The side of the black van read ‘Steinberg & Son – Purveyors of Fine Groceries’. Saul Steinberg was proud of his business, although he was far more proud of Ben, his thirteen-year-old son, who had been acting as his delivery boy during the summer holidays. He had painted the ‘& Son’ on himself, his chest swelling with paternal pride. One day Ben would inherit the business, and he would doubtless make a real go of it. He had a good head, Saul reck
oned, had taken after his father.
But such moments of optimism were few. Saul knew that there might not be a business for Ben to inherit. The pages of the order book were filling far more slowly these days, and they had only a few remaining customers up West. No reasons had been given by those who would tell them abruptly one morning, ‘I’m afraid we have a new supplier, Mr Steinberg – good day.’ Some of the housekeepers were a little more kind, would apologise profusely and remind him conspiratorially how difficult it was to employ someone from the East End these days, how the lady of the house couldn’t have it. Saul hated the euphemism, because ‘East End’ meant nothing more than ‘Jewish’.
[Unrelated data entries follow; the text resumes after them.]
-- pv_equiv track=rewrite | github.com/kodewilliams/college | Python/Intro to CS/get_even_occurrences.py | GetEvenNumOccurrences
-- ===== SOURCE A (Python) =====
-- def GetEvenNumOccurrences(values):
--     counts = {}
--     evens = []
--
--     # Initialize value counts as 0
--     for item in values:
--         counts[item] = 0
--
--     # Count the occurrences of each value
--     for value in counts:
--         for num in values:
--             if num == value:
--                 counts[value] += 1
--
--     # Add value to list if the count is divisible by 2
--     for key in counts:
--         if counts[key] % 2 == 0:
--             evens.append(key)
--
--     return evens
-- ===== SOURCE B (Python) =====
-- def GetEvenNumOccurrences(values):
--     odd = set()
--     order = []
--     for v in values:
--         if v in odd:
--             odd.discard(v)
--         else:
--             odd.add(v)
--         if v not in order:
--             order.append(v)
--     return [v for v in order if v not in odd]
-- ===== Notes on version B (the rewrite author's own statement) =====
-- stated objective: faster
-- what changed: Replaces the dict-of-counts with a rescan-per-distinct-value (for each key, scan the whole list again) by a single pass maintaining a parity-toggle set plus a first-occurrence order list, then filtering the order list by the parity set.
import Mathlib
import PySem

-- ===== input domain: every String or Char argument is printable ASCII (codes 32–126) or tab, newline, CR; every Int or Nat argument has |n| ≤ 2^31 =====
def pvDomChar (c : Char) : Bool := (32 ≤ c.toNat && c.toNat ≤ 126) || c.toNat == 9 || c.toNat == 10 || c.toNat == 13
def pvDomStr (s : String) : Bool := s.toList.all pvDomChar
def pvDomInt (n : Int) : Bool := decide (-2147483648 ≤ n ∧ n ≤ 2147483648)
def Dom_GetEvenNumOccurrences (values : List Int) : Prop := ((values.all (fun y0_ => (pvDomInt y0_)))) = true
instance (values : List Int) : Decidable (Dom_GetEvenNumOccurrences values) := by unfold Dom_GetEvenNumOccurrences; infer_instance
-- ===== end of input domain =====

-- B replaces A's dict-of-counts with rescans per key by a one-pass parity-toggle set
-- plus a first-occurrence order list, filtered at the end (objective: faster, constant factor).

-- ===== PORT A =====
def GetEvenNumOccurrences (values : List Int) : List Int :=
  -- counts = {}; for item in values: counts[item] = 0
  let counts : PySem.Dict Int Int :=
    values.foldl (fun d item => d.insert item 0) PySem.Dict.empty
  -- for value in counts: for num in values: if num == value: counts[value] += 1
  let counts2 : PySem.Dict Int Int :=
    counts.keys.foldl (fun d value =>
      values.foldl (fun d num => if num == value then d.modify value 0 (· + 1) else d) d) counts
  -- for key in counts: if counts[key] % 2 == 0: evens.append(key)
  counts2.keys.foldl (fun evens key =>
    if counts2.getD key 0 % 2 == 0 then evens ++ [key] else evens) []

-- ===== PORT B =====
def GetEvenNumOccurrences_alt (values : List Int) : List Int :=
  let st : PySem.Set Int × List Int :=
    values.foldl (fun st v =>
      ((if PySem.Set.contains st.1 v then PySem.Set.discard st.1 v else PySem.Set.add st.1 v),
       (if st.2.contains v then st.2 else st.2 ++ [v])))
      (PySem.Set.empty, [])
  st.2.filter (fun v => !(PySem.Set.contains st.1 v))

-- ===== PRECONDITION & SPEC =====
def Spec_GetEvenNumOccurrences (values : List Int) (out : List Int) : Prop := out = GetEvenNumOccurrences_alt values
instance (values : List Int) (out : List Int) : Decidable (Spec_GetEvenNumOccurrences values out) := by unfold Spec_GetEvenNumOccurrences; infer_instance

-- ===== CLAIM (what is proved, stated in full; the proofs are below) =====
def Claim_equal_GetEvenNumOccurrences : Prop := ∀ (values : List Int), Dom_GetEvenNumOccurrences values → Spec_GetEvenNumOccurrences values (GetEvenNumOccurrences values)

-- ===== LEMMAS AND PROOFS =====

lemma contains_decide (s : PySem.Set Int) (k : Int) :
    PySem.Set.contains s k = decide (k ∈ s) := by
  rw [PySem.Set.contains_eq_listContains]; simp

-- inner counting loop of A, restricted to the matching occurrences
lemma innerA_eq_filter (values : List Int) (value : Int) (d : PySem.Dict Int Int) :
    values.foldl (fun d num => if num == value then d.modify value 0 (· + 1) else d) d
      = (values.filter (fun num => num == value)).foldl (fun d num => d.modify num 0 (· + 1)) d := by
  induction values generalizing d with
  | nil => rfl
  | cons a l ih =>
      simp only [List.foldl_cons, List.filter_cons]
      by_cases h : a = value
      · subst h
        simp only [beq_self_eq_true, if_true, List.foldl_cons]
        exact ih _
      · have hb : (a == value) = false := by simp [h]
        simp only [hb, Bool.false_eq_true, if_false]
        exact ih _

lemma innerA_getD (values : List Int) (value k : Int) (d : PySem.Dict Int Int) :
    (values.foldl (fun d num => if num == value then d.modify value 0 (· + 1) else d) d).getD k 0
      = d.getD k 0 + (if k = value then (values.count value : Int) else 0) := by
  rw [innerA_eq_filter, PySem.Dict.getD_foldl_modify_add_one]
  by_cases h : k = value
  · subst h; simp [List.count_filter]
  · have h0 : (values.filter (fun num => num == value)).count k = 0 := by
      rw [List.count_eq_zero]
      intro hc
      rcases List.mem_filter.mp hc with ⟨_, heq⟩
      exact h (by simpa using heq)
    simp [h0, h]

lemma innerA_keys (values : List Int) (value : Int) (d : PySem.Dict Int Int)
    (hv : value ∈ d.keys) :
    (values.foldl (fun d num => if num == value then d.modify value 0 (· + 1) else d) d).keys
      = d.keys := by
  induction values generalizing d with
  | nil => rfl
  | cons a l ih =>
      simp only [List.foldl_cons]
      by_cases h : a = value
      · subst h
        have hc : d.contains a = true := (PySem.Dict.contains_iff_mem_keys d a).mpr hv
        have hk : (d.modify a 0 (· + 1)).keys = d.keys := by
          rw [PySem.Dict.keys_modify, PySem.Dict.keys_insert_of_contains d _ hc]
        simp only [beq_self_eq_true, if_true]
        rw [ih (d.modify a 0 (· + 1)) (by rw [hk]; exact hv), hk]
      · have hb : (a == value) = false := by simp [h]
        simp only [hb, Bool.false_eq_true, if_false]
        exact ih d hv

-- outer loop of A: each processed key gets its occurrence count added
lemma outerA_getD (values : List Int) (ks : List Int) (k : Int) (d : PySem.Dict Int Int)
    (hnd : ks.Nodup) (hks : ∀ x ∈ ks, x ∈ d.keys) :
    (ks.foldl (fun d value =>
        values.foldl (fun d num => if num == value then d.modify value 0 (· + 1) else d) d) d).getD k 0
      = d.getD k 0 + (if k ∈ ks then (values.count k : Int) else 0) := by
  induction ks generalizing d with
  | nil => simp
  | cons a l ih =>
      simp only [List.foldl_cons]
      have hkeys : (values.foldl (fun d num => if num == a then d.modify a 0 (· + 1) else d) d).keys = d.keys :=
        innerA_keys values a d (hks a (by simp))
      rw [ih _ hnd.of_cons (fun x hx => by rw [hkeys]; exact hks x (by simp [hx]))]
      rw [innerA_getD]
      rcases List.nodup_cons.mp hnd with ⟨ha, _⟩
      by_cases h1 : k = a
      · subst h1; simp [ha]
      · simp [h1, List.mem_cons]

lemma outerA_keys (values : List Int) (ks : List Int) (d : PySem.Dict Int Int)
    (hks : ∀ x ∈ ks, x ∈ d.keys) :
    (ks.foldl (fun d value =>
        values.foldl (fun d num => if num == value then d.modify value 0 (· + 1) else d) d) d).keys
      = d.keys := by
  induction ks generalizing d with
  | nil => rfl
  | cons a l ih =>
      simp only [List.foldl_cons]
      have hkeys : (values.foldl (fun d num => if num == a then d.modify a 0 (· + 1) else d) d).keys = d.keys :=
        innerA_keys values a d (hks a (by simp))
      rw [ih _ (fun x hx => by rw [hkeys]; exact hks x (by simp [hx])), hkeys]

-- init loop of A: keys are the distinct values in first-occurrence order, all counts 0
lemma initA_keys (values : List Int) :
    (values.foldl (fun d item => (d : PySem.Dict Int Int).insert item 0) PySem.Dict.empty).keys
      = PySem.Set.ofList values := by
  rw [PySem.Dict.keys_foldl_insert]
  simp [PySem.Set.update, PySem.Set.ofList_eq_foldl]

lemma initA_getD (values : List Int) (k : Int) :
    (values.foldl (fun d item => (d : PySem.Dict Int Int).insert item 0) PySem.Dict.empty).getD k 0 = 0 := by
  suffices h : ∀ d : PySem.Dict Int Int, d.getD k 0 = 0 →
      (values.foldl (fun d item => d.insert item 0) d).getD k 0 = 0 by
    exact h _ (by simp)
  induction values with
  | nil => intro d hd; simpa using hd
  | cons a l ih =>
      intro d hd
      refine ih _ ?_
      by_cases h : k = a
      · subst h; simp
      · rw [PySem.Dict.getD_insert_of_ne d 0 0 h]; exact hd

-- A computed in closed form
lemma A_closed (values : List Int) :
    GetEvenNumOccurrences values
      = (PySem.Set.ofList values).filter (fun k => (values.count k : Int) % 2 == 0) := by
  simp only [GetEvenNumOccurrences]
  generalize hd0 : values.foldl (fun d item =>
      (d : PySem.Dict Int Int).insert item 0) PySem.Dict.empty = d0
  have hkeys0 : d0.keys = PySem.Set.ofList values := by rw [← hd0]; exact initA_keys values
  have hgetD0 : ∀ k : Int, d0.getD k 0 = 0 := by intro k; rw [← hd0]; exact initA_getD values k
  have hself : ∀ x ∈ d0.keys, x ∈ d0.keys := fun x hx => hx
  have hkeys2 : (d0.keys.foldl (fun d value =>
      values.foldl (fun d num => if num == value then d.modify value 0 (· + 1) else d) d) d0).keys
      = d0.keys := outerA_keys values d0.keys d0 hself
  rw [PySem.List.foldl_append_if_eq_filter, hkeys2, hkeys0]
  simp only [List.nil_append]
  apply List.filter_congr
  intro k hk
  have hnd : (PySem.Set.ofList values : List Int).Nodup := PySem.Set.nodup_ofList values
  have hks : ∀ x ∈ (PySem.Set.ofList values : List Int), x ∈ d0.keys := by
    intro x hx; rw [hkeys0]; exact hx
  rw [outerA_getD values _ k d0 hnd hks, hgetD0]
  simp [hk]

-- B's toggle set holds exactly the odd-count values
lemma B_odd (values : List Int) (s : PySem.Set Int) (o : List Int) (k : Int) :
    PySem.Set.contains
      (values.foldl (fun st v =>
        ((if PySem.Set.contains st.1 v then PySem.Set.discard st.1 v else PySem.Set.add st.1 v),
         (if st.2.contains v then st.2 else st.2 ++ [v]))) (s, o)).1 k
      = xor (PySem.Set.contains s k) (values.count k % 2 == 1) := by
  induction values generalizing s o with
  | nil => simp
  | cons a l ih =>
      simp only [List.foldl_cons]
      rw [ih]
      have hstep : PySem.Set.contains
          (if PySem.Set.contains s a then PySem.Set.discard s a else PySem.Set.add s a) k
          = xor (PySem.Set.contains s k) (k == a) := by
        by_cases ha : a ∈ s
        · rw [if_pos ((PySem.Set.contains_iff s a).mpr ha)]
          rw [contains_decide, contains_decide]
          by_cases hk : k = a
          · subst hk; simp [PySem.Set.mem_discard, ha]
          · have hb : (k == a) = false := by simp [hk]
            simp [PySem.Set.mem_discard, hk, hb]
        · rw [if_neg (by simp only [PySem.Set.contains_iff]; exact ha)]
          rw [contains_decide, contains_decide]
          by_cases hk : k = a
          · subst hk; simp [ha]
          · have hb : (k == a) = false := by simp [hk]
            simp [hk, hb]
      rw [hstep]
      by_cases hk : k = a
      · subst hk
        simp only [List.count_cons_self, beq_self_eq_true]
        rcases Nat.even_or_odd (l.count k) with he | ho
        · have h2 : l.count k % 2 = 0 := Nat.even_iff.mp he
          have h3 : (l.count k + 1) % 2 = 1 := by omega
          simp [h2, h3, Bool.xor_comm]
        · have h2 : l.count k % 2 = 1 := Nat.odd_iff.mp ho
          have h3 : (l.count k + 1) % 2 = 0 := by omega
          simp [h2, h3, Bool.xor_comm]
      · have hb : (k == a) = false := by simp [hk]
        have hak : ¬a = k := fun h => hk h.symm
        simp [hb, hak]

-- B's order list is set(values)-style ordered dedup
lemma B_order (values : List Int) (s : PySem.Set Int) (o : List Int) :
    (values.foldl (fun st v =>
        ((if PySem.Set.contains st.1 v then PySem.Set.discard st.1 v else PySem.Set.add st.1 v),
         (if st.2.contains v then st.2 else st.2 ++ [v]))) (s, o)).2
      = values.foldl PySem.Set.add o := by
  induction values generalizing s o with
  | nil => rfl
  | cons a l ih =>
      simp only [List.foldl_cons]
      rw [ih]
      rfl

-- B computed in closed form
lemma B_closed (values : List Int) :
    GetEvenNumOccurrences_alt values
      = (PySem.Set.ofList values).filter (fun k => !(values.count k % 2 == 1)) := by
  simp only [GetEvenNumOccurrences_alt]
  rw [B_order, ← PySem.Set.ofList_eq_foldl]
  apply List.filter_congr
  intro k hk
  rw [B_odd]
  simp

-- ===== VERDICT (by name: the statement is the Claim_ definition above) =====
theorem GetEvenNumOccurrences_spec : Claim_equal_GetEvenNumOccurrences := by
  intro values _
  unfold Spec_GetEvenNumOccurrences
  rw [A_closed, B_closed]
  apply List.filter_congr
  intro k _
  have hcast : ((values.count k : Int)) % 2 = ((values.count k % 2 : Nat) : Int) := by
    push_cast; omega
  rcases Nat.even_or_odd (values.count k) with he | ho
  · have h2 : values.count k % 2 = 0 := Nat.even_iff.mp he
    simp [hcast, h2]
  · have h2 : values.count k % 2 = 1 := Nat.odd_iff.mp ho
    simp [hcast, h2]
Saul knew from the smashed-up windows of his shop, from the Star of David repeatedly painted on his van, not to mention the graffiti – ‘Filthy Jew’, ‘Back Home Shylock’ – that times were bad, almost as bad as they were in Germany. He had cousins there, and they were telling him the most horrific stories, stories of Orthodox Jews having their beards shaved off in public, stories of beatings, even murders.
It was happening here as well. Only the other night, his wife Anja had come home in tears, her clothes dishevelled and torn. It had taken her twenty minutes to calm down enough to tell Saul how she had been surrounded by a gang of Blackshirts. They had threatened to cut her up, to rape her, to kill her. They had called her the most terrible names, and the more she pleaded, the more they laughed. The worst thing about it, she said, was that people had walked past, not wanting to get involved – even a policeman! What was going to happen to them if even policemen were ignoring their plight? She hadn’t thought it would be like this in England. Were they to be hated wherever they went? It had taken a gang of Jewish boys to set her free, their presence giving her the opportunity to run away before a vicious fight broke out between the two gangs. It’ll get better, said Saul, hugging his wife, knowing in his heart that his words of comfort were hollow words.